Strict bicategories

A bicategory is called Strict if the left unitors, the right unitors, and the associators are isomorphisms given by equalities.

Implementation notes

In the literature of category theory, a strict bicategory (usually called a strict 2-category) is often defined as a bicategory whose left unitors, right unitors, and associators are identities. We cannot use this definition directly here since the types of 2-morphisms depend on 1-morphisms.
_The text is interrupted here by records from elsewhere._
-- pv_equiv track=rewrite | github.com/jesopo/ircrobots | examples/factoids.py | _delims
-- ===== SOURCE A (Python) =====
-- def _delims(s: str, delim: str):
--     s_copy = list(s)
--     while s_copy:
--         char = s_copy.pop(0)
--         if char == delim:
--             if not s_copy:
--                 yield len(s)-(len(s_copy)+1)
--             elif not s_copy.pop(0) == delim:
--                 yield len(s)-(len(s_copy)+2)
-- ===== SOURCE B (Python) =====
-- def _delims(s, delim):
--     # run-length scan: a maximal run of delimiter characters yields the index
--     # of its last character iff the run has odd length
--     n = len(s)
--     i = 0
--     while i < n:
--         j = i + 1
--         while j < n and s[j] == s[i]:
--             j += 1
--         if s[i] == delim and (j - i) % 2 == 1:
--             yield j - 1
--         i = j
-- ===== Notes on version B (the rewrite author's own statement) =====
-- stated objective: faster
-- what changed: Replaced the quadratic pop(0)-driven pairwise consumption with a linear run-length scan that yields the last index of each odd-length maximal run of the delimiter character.
import Mathlib
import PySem

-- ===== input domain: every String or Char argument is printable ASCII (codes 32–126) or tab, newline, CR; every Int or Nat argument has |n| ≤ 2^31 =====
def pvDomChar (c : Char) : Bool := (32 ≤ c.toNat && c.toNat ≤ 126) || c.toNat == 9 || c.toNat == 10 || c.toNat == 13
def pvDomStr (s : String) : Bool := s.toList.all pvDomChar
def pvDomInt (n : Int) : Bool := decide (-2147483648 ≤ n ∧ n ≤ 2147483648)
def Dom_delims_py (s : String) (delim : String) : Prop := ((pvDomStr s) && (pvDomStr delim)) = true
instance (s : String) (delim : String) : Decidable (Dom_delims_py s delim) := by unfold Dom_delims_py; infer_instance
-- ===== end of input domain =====

-- B replaces A's quadratic pop(0)-driven pairwise consumption by a linear run-length
-- scan: yield the last index of each odd-length maximal run of the delimiter character.

-- ===== PORT A =====
-- A pops chars off the front of a copy of s; yielded indices are len(s) - (len(s_copy)+k).
def delimsPyAux (n : Int) (delim : String) : List Char → List Int
  | [] => []
  | c :: rest =>
    if String.mk [c] = delim then
      match rest with
      | [] => (n - ((rest.length : Int) + 1)) :: []
      | d :: rest2 =>
        if ¬ (String.mk [d] = delim) then
          (n - ((rest2.length : Int) + 2)) :: delimsPyAux n delim rest2
        else
          delimsPyAux n delim rest2
    else
      delimsPyAux n delim rest

def delims_py (s : String) (delim : String) : List Int :=
  delimsPyAux (s.length : Int) delim s.toList

-- ===== PORT B =====
-- B scans maximal runs of equal characters, carrying the current index i;
-- a run of length L at index i yields j-1 = i+L-1 iff s[i] == delim and L is odd.
def delimsAltAux (delim : String) (i : Int) : List Char → List Int
  | [] => []
  | c :: rest =>
    let L : Int := 1 + ((rest.takeWhile (fun d => d == c)).length : Int)
    let r := rest.dropWhile (fun d => d == c)
    if String.mk [c] = delim ∧ L % 2 = 1 then
      (i + L - 1) :: delimsAltAux delim (i + L) r
    else
      delimsAltAux delim (i + L) r
termination_by l => l.length
decreasing_by
  all_goals
    simp only [List.length_cons]
    exact Nat.lt_succ_of_le (List.length_dropWhile_le _ _)

def delims_py_alt (s : String) (delim : String) : List Int :=
  delimsAltAux delim 0 s.toList

-- ===== PRECONDITION & SPEC =====
def Spec_delims_py (s : String) (delim : String) (out : List Int) : Prop := out = delims_py_alt s delim
instance (s : String) (delim : String) (out : List Int) : Decidable (Spec_delims_py s delim out) := by unfold Spec_delims_py; infer_instance

-- ===== CLAIM (what is proved, stated in full; the proofs are below) =====
def Claim_equal_delims_py : Prop := ∀ (s : String) (delim : String), Dom_delims_py s delim → Spec_delims_py s delim (delims_py s delim)

-- ===== LEMMAS AND PROOFS =====

theorem delimsAltAux_congr (delim : String) (x y : Int) (h : x = y) (r : List Char) :
    delimsAltAux delim x r = delimsAltAux delim y r := by rw [h]

-- skipping one leading char that is not the delimiter leaves B's result unchanged
theorem delimsAltAux_skip_one (delim : String) (i : Int) (c : Char) (rest : List Char)
    (hc : ¬ (String.mk [c] = delim)) :
    delimsAltAux delim i (c :: rest) = delimsAltAux delim (i + 1) rest := by
  cases rest with
  | nil => simp [delimsAltAux, hc]
  | cons d t =>
    by_cases hdc : d = c
    · subst hdc
      rw [delimsAltAux, delimsAltAux]
      simp only [List.takeWhile_cons, List.dropWhile_cons, beq_self_eq_true, if_true,
        List.length_cons, hc, false_and, if_false]
      apply delimsAltAux_congr
      push_cast; ring
    · have hd : (d == c) = false := by simp [hdc]
      rw [delimsAltAux]
      simp only [List.takeWhile_cons, List.dropWhile_cons, hd,
        hc, false_and, if_false]
      norm_num

-- skipping a doubled leading character leaves B's result unchanged (run parity shifts by 2)
theorem delimsAltAux_skip_two (delim : String) (i : Int) (c : Char) (rest : List Char) :
    delimsAltAux delim i (c :: c :: rest) = delimsAltAux delim (i + 2) rest := by
  cases rest with
  | nil =>
    rw [delimsAltAux, delimsAltAux]
    norm_num [delimsAltAux]
  | cons d t =>
    by_cases hdc : d = c
    · subst hdc
      rw [delimsAltAux, delimsAltAux]
      simp only [List.takeWhile_cons, List.dropWhile_cons, beq_self_eq_true, if_true,
        List.length_cons]
      push_cast
      generalize ((List.takeWhile (fun x => x == d) t).length : Int) = k
      have hpar : ((1 + (k + 1 + 1)) % 2 = 1) ↔ ((1 + k) % 2 = 1) := by omega
      simp only [hpar]
      split_ifs with h
      · congr 1
        · ring
        · exact delimsAltAux_congr delim _ _ (by ring) _
      · exact delimsAltAux_congr delim _ _ (by ring) _
    · have hd : (d == c) = false := by simp [hdc]
      rw [delimsAltAux, delimsAltAux]
      simp only [List.takeWhile_cons, List.dropWhile_cons, beq_self_eq_true, if_true, hd,
        List.length_cons]
      norm_num
      rw [delimsAltAux]

-- A's pop-two-at-a-time consumption agrees with B's run scan at index n - |l|
theorem main_lemma (delim : String) (n : Int) :
    ∀ k (l : List Char), l.length ≤ k →
      delimsPyAux n delim l = delimsAltAux delim (n - (l.length : Int)) l := by
  intro k
  induction k with
  | zero =>
    intro l h
    have hl : l = [] := List.eq_nil_of_length_eq_zero (Nat.le_zero.mp h)
    subst hl
    simp [delimsPyAux, delimsAltAux]
  | succ k ih =>
    intro l h
    match l with
    | [] => simp [delimsPyAux, delimsAltAux]
    | c :: rest =>
      by_cases hc : String.mk [c] = delim
      · match rest with
        | [] =>
          simp [delimsPyAux, delimsAltAux, hc]
        | d :: rest2 =>
          have hlen : rest2.length ≤ k := by simp at h; omega
          by_cases hd : String.mk [d] = delim
          · have hcd : c = d := by
              have h2 : String.ofList [c] = String.ofList [d] := hc.trans hd.symm
              have h3 := congrArg String.toList h2
              simp only [String.toList_ofList] at h3
              simpa using h3
            subst hcd
            rw [delimsPyAux]
            simp only [hc, if_true, hd, not_true, if_neg, if_false]
            rw [delimsAltAux_skip_two]
            rw [ih rest2 hlen]
            exact delimsAltAux_congr delim _ _
              (by simp only [List.length_cons]; push_cast; ring) _
          · have hdc : (d == c) = false := by
              simp only [beq_eq_false_iff_ne, ne_eq]
              intro hdc; exact hd (hdc ▸ hc)
            simp only [delimsPyAux, hc, if_true, hd, not_false_iff, if_pos]
            rw [delimsAltAux]
            simp only [List.takeWhile_cons, List.dropWhile_cons, hdc,
              List.length_cons, hc, true_and]
            norm_num
            constructor
            · ring
            · rw [delimsAltAux_skip_one delim _ d rest2 hd, ih rest2 hlen]
              exact delimsAltAux_congr delim _ _ (by ring) _
      · rw [delimsPyAux.eq_def]
        simp only [hc, if_false]
        rw [delimsAltAux_skip_one delim _ c rest hc]
        rw [ih rest (by simp at h; omega)]
        exact delimsAltAux_congr delim _ _
          (by simp only [List.length_cons]; push_cast; ring) _

-- ===== VERDICT (by name: the statement is the Claim_ definition above) =====
theorem delims_py_spec : Claim_equal_delims_py := by
  intro s delim _
  unfold Spec_delims_py delims_py delims_py_alt
  rw [main_lemma delim (s.length : Int) s.toList.length s.toList le_rfl]
  simp [String.length_toList]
For this reason, we use eqToIso, which gives isomorphisms from equalities, instead of identities.

class CategoryTheory.Bicategory.Strict (B : Type u) [Bicategory B] : Prop

A bicategory is called Strict if the left unitors, the right unitors, and the associators are isomorphisms given by equalities.

• id_comp {a b : B} (f : a ⟶ b) : CategoryStruct.comp (CategoryStruct.id a) f = f

  Identity morphisms are left identities for composition.
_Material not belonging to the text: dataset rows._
-- pv_equiv track=rewrite | github.com/Felix-hans/GenerativeBenchmarking | data/problems/1665/result/1665.output_5.py | minimumEffort
-- ===== SOURCE A (Python) =====
-- from typing import List
--
-- def minimumEffort(tasks: List[List[int]]) -> int:
--     tasks.sort(key=lambda x: x[1] - x[0], reverse=True)
--     total_energy = 0
--     initial_energy = 0
--
--     for actual, minimum in tasks:
--         if initial_energy < minimum:
--             diff = minimum - initial_energy
--             total_energy += diff
--             initial_energy += diff
--         initial_energy -= actual
--
--     return total_energy
-- ===== SOURCE B (Python) =====
-- def minimumEffort(tasks):
--     tasks.sort(key=lambda x: x[1] - x[0], reverse=True)
--     if not tasks:
--         return 0
--     # backward pass: req = energy needed to start the remaining suffix of tasks
--     req = tasks[-1][1]
--     for actual, minimum in reversed(tasks[:-1]):
--         req = max(minimum, actual + req)
--     return max(req, 0)
-- ===== Notes on version B (the rewrite author's own statement) =====
-- stated objective: alternative
-- what changed: Replaces A's forward simulation of a running energy level with conditional top-ups by a backward suffix recurrence: starting from the last task's minimum, req = max(minimum, actual + req) walking the sorted list from the back, so the maintained quantity is the energy needed ahead rather than the energy spent so far.
import Mathlib
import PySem

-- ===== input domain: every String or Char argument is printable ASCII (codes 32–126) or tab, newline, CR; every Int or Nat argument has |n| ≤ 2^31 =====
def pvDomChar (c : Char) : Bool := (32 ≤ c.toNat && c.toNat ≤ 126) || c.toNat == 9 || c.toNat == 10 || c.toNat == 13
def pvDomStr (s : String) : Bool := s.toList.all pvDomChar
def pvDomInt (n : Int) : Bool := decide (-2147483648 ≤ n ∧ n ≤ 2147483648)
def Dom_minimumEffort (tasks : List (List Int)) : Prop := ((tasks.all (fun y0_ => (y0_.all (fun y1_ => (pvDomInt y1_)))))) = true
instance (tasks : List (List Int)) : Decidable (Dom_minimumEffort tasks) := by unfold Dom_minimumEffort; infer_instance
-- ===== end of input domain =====

-- B replaces A's forward simulation (running energy level with conditional top-up)
-- by a backward suffix recurrence req = max(minimum, actual + req) (objective:
-- alternative). Both sort the input list in place; the equivalence proved here is
-- about the return value (B performs the same in-place sort).

-- ===== PORT A =====
-- loop body of A: state (total_energy, initial_energy); the fall-through arm is
-- unreachable under Pre_ (Python raises on inner lists of length ≠ 2)
def pvStepA (st : Int × Int) (t : List Int) : Int × Int :=
  match t with
  | [actual, minimum] =>
      if st.2 < minimum then
        (st.1 + (minimum - st.2), st.2 + (minimum - st.2) - actual)
      else (st.1, st.2 - actual)
  | _ => st

def minimumEffort (tasks : List (List Int)) : Int :=
  let s := PySem.List.sorted tasks
    (fun x => (PySem.List.pyGet? x 1).getD 0 - (PySem.List.pyGet? x 0).getD 0) true
  (s.foldl pvStepA (0, 0)).1

-- ===== PORT B =====
-- loop body of B: ``req = max(minimum, actual + req)``; the fall-through arm is
-- unreachable under Pre_
def pvStepBack (req : Int) (t : List Int) : Int :=
  match t with
  | [actual, minimum] => max minimum (actual + req)
  | _ => req

def minimumEffort_alt (tasks : List (List Int)) : Int :=
  let s := PySem.List.sorted tasks
    (fun x => (PySem.List.pyGet? x 1).getD 0 - (PySem.List.pyGet? x 0).getD 0) true
  if s = [] then 0
  else
    -- req = tasks[-1][1]; for actual, minimum in reversed(tasks[:-1]):
    --   req = max(minimum, actual + req);  return max(req, 0)
    max (((PySem.List.slice s none (some (-1))).reverse).foldl pvStepBack
      ((PySem.List.pyGet? ((PySem.List.pyGet? s (-1)).getD []) 1).getD 0)) 0

-- ===== PRECONDITION & SPEC =====
-- Python A raises (IndexError in the sort key, or unpacking ValueError) unless
-- every inner list has exactly two elements.
def Pre_minimumEffort (tasks : List (List Int)) : Prop :=
  ∀ l ∈ tasks, l.length = 2
instance (tasks : List (List Int)) : Decidable (Pre_minimumEffort tasks) := by
  unfold Pre_minimumEffort; infer_instance

def pvWitness_minimumEffort : List (List Int) := [[4, 10], [2, 3], [1, 7]]

def Spec_minimumEffort (tasks : List (List Int)) (out : Int) : Prop := out = minimumEffort_alt tasks
instance (tasks : List (List Int)) (out : Int) : Decidable (Spec_minimumEffort tasks out) := by unfold Spec_minimumEffort; infer_instance

-- ===== CLAIM (what is proved, stated in full; the proofs are below) =====
def Claim_equal_minimumEffort : Prop := ∀ (tasks : List (List Int)), Dom_minimumEffort tasks → Pre_minimumEffort tasks → Spec_minimumEffort tasks (minimumEffort tasks)

-- ===== LEMMAS AND PROOFS =====

-- Proof-only intermediate form: the branch-free prefix-max scan, used to bridge
-- A's forward simulation and B's backward recurrence.
def pvStepB (st : Int × Int) (t : List Int) : Int × Int :=
  match t with
  | [actual, minimum] => (st.1 + actual, max st.2 (st.1 + minimum))
  | _ => st

-- Proof-only closed form of B's backward recurrence on a nonempty list.
def pvBack : List (List Int) → Int
  | [] => 0
  | [t] => match t with | [_, m] => m | _ => 0
  | t :: u :: rest => pvStepBack (pvBack (u :: rest)) t

-- Invariant linking A's state (total, energy) to the prefix-max state (cur, ans):
-- total = ans and energy = ans - cur.
theorem pv_loop_rel (s : List (List Int)) (h : ∀ l ∈ s, l.length = 2) (cur ans : Int) :
    (s.foldl pvStepA (ans, ans - cur)).1 = (s.foldl pvStepB (cur, ans)).2 := by
  induction s generalizing cur ans with
  | nil => rfl
  | cons l t ih =>
    obtain ⟨a, m, rfl⟩ : ∃ a m, l = [a, m] := by
      have hl := h l (List.mem_cons_self)
      match l with
      | [a, m] => exact ⟨a, m, rfl⟩
    have ht : ∀ l ∈ t, l.length = 2 := fun l hl => h l (List.mem_cons_of_mem _ hl)
    simp only [List.foldl_cons, pvStepA, pvStepB]
    by_cases hc : ans - cur < m
    · rw [if_pos hc]
      have e1 : ((ans : Int) + (m - (ans - cur)), ans - cur + (m - (ans - cur)) - a)
          = (cur + m, cur + m - (cur + a)) := by
        simp only [Prod.mk.injEq]; omega
      have e2 : ((cur : Int) + a, max ans (cur + m)) = (cur + a, cur + m) := by
        rw [max_eq_right (by omega : ans ≤ cur + m)]
      rw [e1, e2]
      exact ih ht (cur + a) (cur + m)
    · rw [if_neg hc]
      have e1 : ((ans : Int), ans - cur - a) = (ans, ans - (cur + a)) := by
        simp only [Prod.mk.injEq, true_and]; omega
      have e2 : ((cur : Int) + a, max ans (cur + m)) = (cur + a, ans) := by
        rw [max_eq_left (by omega : cur + m ≤ ans)]
      rw [e1, e2]
      exact ih ht (cur + a) ans

-- The prefix-max scan over a nonempty list computes max ans (cur + pvBack s).
theorem pv_prefix_eq_back (s : List (List Int)) (h : ∀ l ∈ s, l.length = 2)
    (hne : s ≠ []) (cur ans : Int) :
    (s.foldl pvStepB (cur, ans)).2 = max ans (cur + pvBack s) := by
  induction s generalizing cur ans with
  | nil => exact absurd rfl hne
  | cons l t ih =>
    obtain ⟨a, m, rfl⟩ : ∃ a m, l = [a, m] := by
      have hl := h l (List.mem_cons_self)
      match l with
      | [a, m] => exact ⟨a, m, rfl⟩
    have ht : ∀ l ∈ t, l.length = 2 := fun l hl => h l (List.mem_cons_of_mem _ hl)
    cases t with
    | nil => simp [pvStepB, pvBack]
    | cons u rest =>
      rw [List.foldl_cons,
        show pvStepB (cur, ans) [a, m] = (cur + a, max ans (cur + m)) from rfl,
        ih ht (List.cons_ne_nil u rest),
        show pvBack ([a, m] :: u :: rest) = max m (a + pvBack (u :: rest)) from rfl]
      omega

-- B's port loop (reverse + foldl over the init, seeded with the last minimum)
-- computes pvBack on a nonempty list of pairs.
theorem pv_port_loop_eq_back (s : List (List Int)) (h : ∀ l ∈ s, l.length = 2)
    (hne : s ≠ []) :
    ((PySem.List.slice s none (some (-1))).reverse).foldl pvStepBack
      ((PySem.List.pyGet? ((PySem.List.pyGet? s (-1)).getD []) 1).getD 0)
    = pvBack s := by
  rw [PySem.List.slice_to_neg_one, PySem.List.pyGet?_neg_one, List.foldl_reverse]
  induction s with
  | nil => exact absurd rfl hne
  | cons l t ih =>
    cases t with
    | nil =>
      obtain ⟨a, m, rfl⟩ : ∃ a m, l = [a, m] := by
        have hl := h l (List.mem_cons_self)
        match l with
        | [a, m] => exact ⟨a, m, rfl⟩
      simp [pvBack, PySem.List.pyGet?, PySem.List.pyIdx?]
    | cons u rest =>
      have ht : ∀ l ∈ u :: rest, l.length = 2 :=
        fun l hl => h l (List.mem_cons_of_mem _ hl)
      have := ih ht (List.cons_ne_nil u rest)
      simp only [List.getLast?_cons_cons] at this ⊢
      rw [List.dropLast_cons_of_ne_nil (List.cons_ne_nil u rest)]
      simp only [List.foldr_cons, this, pvBack]

-- ===== VERDICT (by name: the statement is the Claim_ definition above) =====
theorem minimumEffort_spec : Claim_equal_minimumEffort := by
  intro tasks _ hpre
  unfold Spec_minimumEffort minimumEffort minimumEffort_alt
  set s := PySem.List.sorted tasks
    (fun x => (PySem.List.pyGet? x 1).getD 0 - (PySem.List.pyGet? x 0).getD 0) true with hsdef
  have hs : ∀ l ∈ s, l.length = 2 := by
    intro l hl
    exact hpre l ((PySem.List.mem_sorted _ _ _ _).mp hl)
  by_cases hne : s = []
  · simp [hne]
  · rw [if_neg hne]
    have h1 := pv_loop_rel s hs 0 0
    norm_num at h1
    rw [h1, pv_prefix_eq_back s hs hne 0 0, pv_port_loop_eq_back s hs hne, zero_add,
      max_comm]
• comp_id {a b : B} (f : a ⟶ b) : CategoryStruct.comp f (CategoryStruct.id b) = f

  Identity morphisms are right identities for composition.

• assoc {a b c d : B} (f : a ⟶ b) (g : b ⟶ c) (h : c ⟶ d) : CategoryStruct.comp (CategoryStruct.comp f g) h = CategoryStruct.comp f (CategoryStruct.comp g h)

  Composition in a bicategory is associative.

• leftUnitor_eqToIso {a b : B} (f : a ⟶ b) : leftUnitor f = eqToIso ⋯

  The left unitors are given by equalities

• rightUnitor_eqToIso {a b : B} (f : a ⟶ b) : rightUnitor f = eqToIso ⋯

  The right unitors are given by equalities

• associator_eqToIso {a b c d : B} (f : a ⟶ b) (g : b ⟶ c) (h : c ⟶ d) : associator f g h = eqToIso ⋯

  The associators are given by equalities

@[instance 100]

instance CategoryTheory.StrictBicategory.category (B : Type u) [Bicategory B] [Bicategory.Strict B] : Category.{v, u} B

Category structure on a strict bicategory

Equations

• CategoryTheory.StrictBicategory.category B = { toCategoryStruct := inst✝¹.toCategoryStruct, id_comp := ⋯, comp_id := ⋯, assoc := ⋯ }

@[simp]

theorem CategoryTheory.Bicategory.whiskerLeft_eqToHom {B : Type u} [Bicategory B] {a b c : B} (f : a ⟶ b) {g h : b ⟶ c} (η : g = h) : whiskerLeft f (eqToHom η) = eqToHom ⋯

@[simp]

theorem CategoryTheory.Bicategory.eqToHom_whiskerRight {B : Type u} [Bicategory B] {a b c : B} {f g : a ⟶ b} (η : f = g) (h : b ⟶ c) : whiskerRight (eqToHom η) h = eqToHom ⋯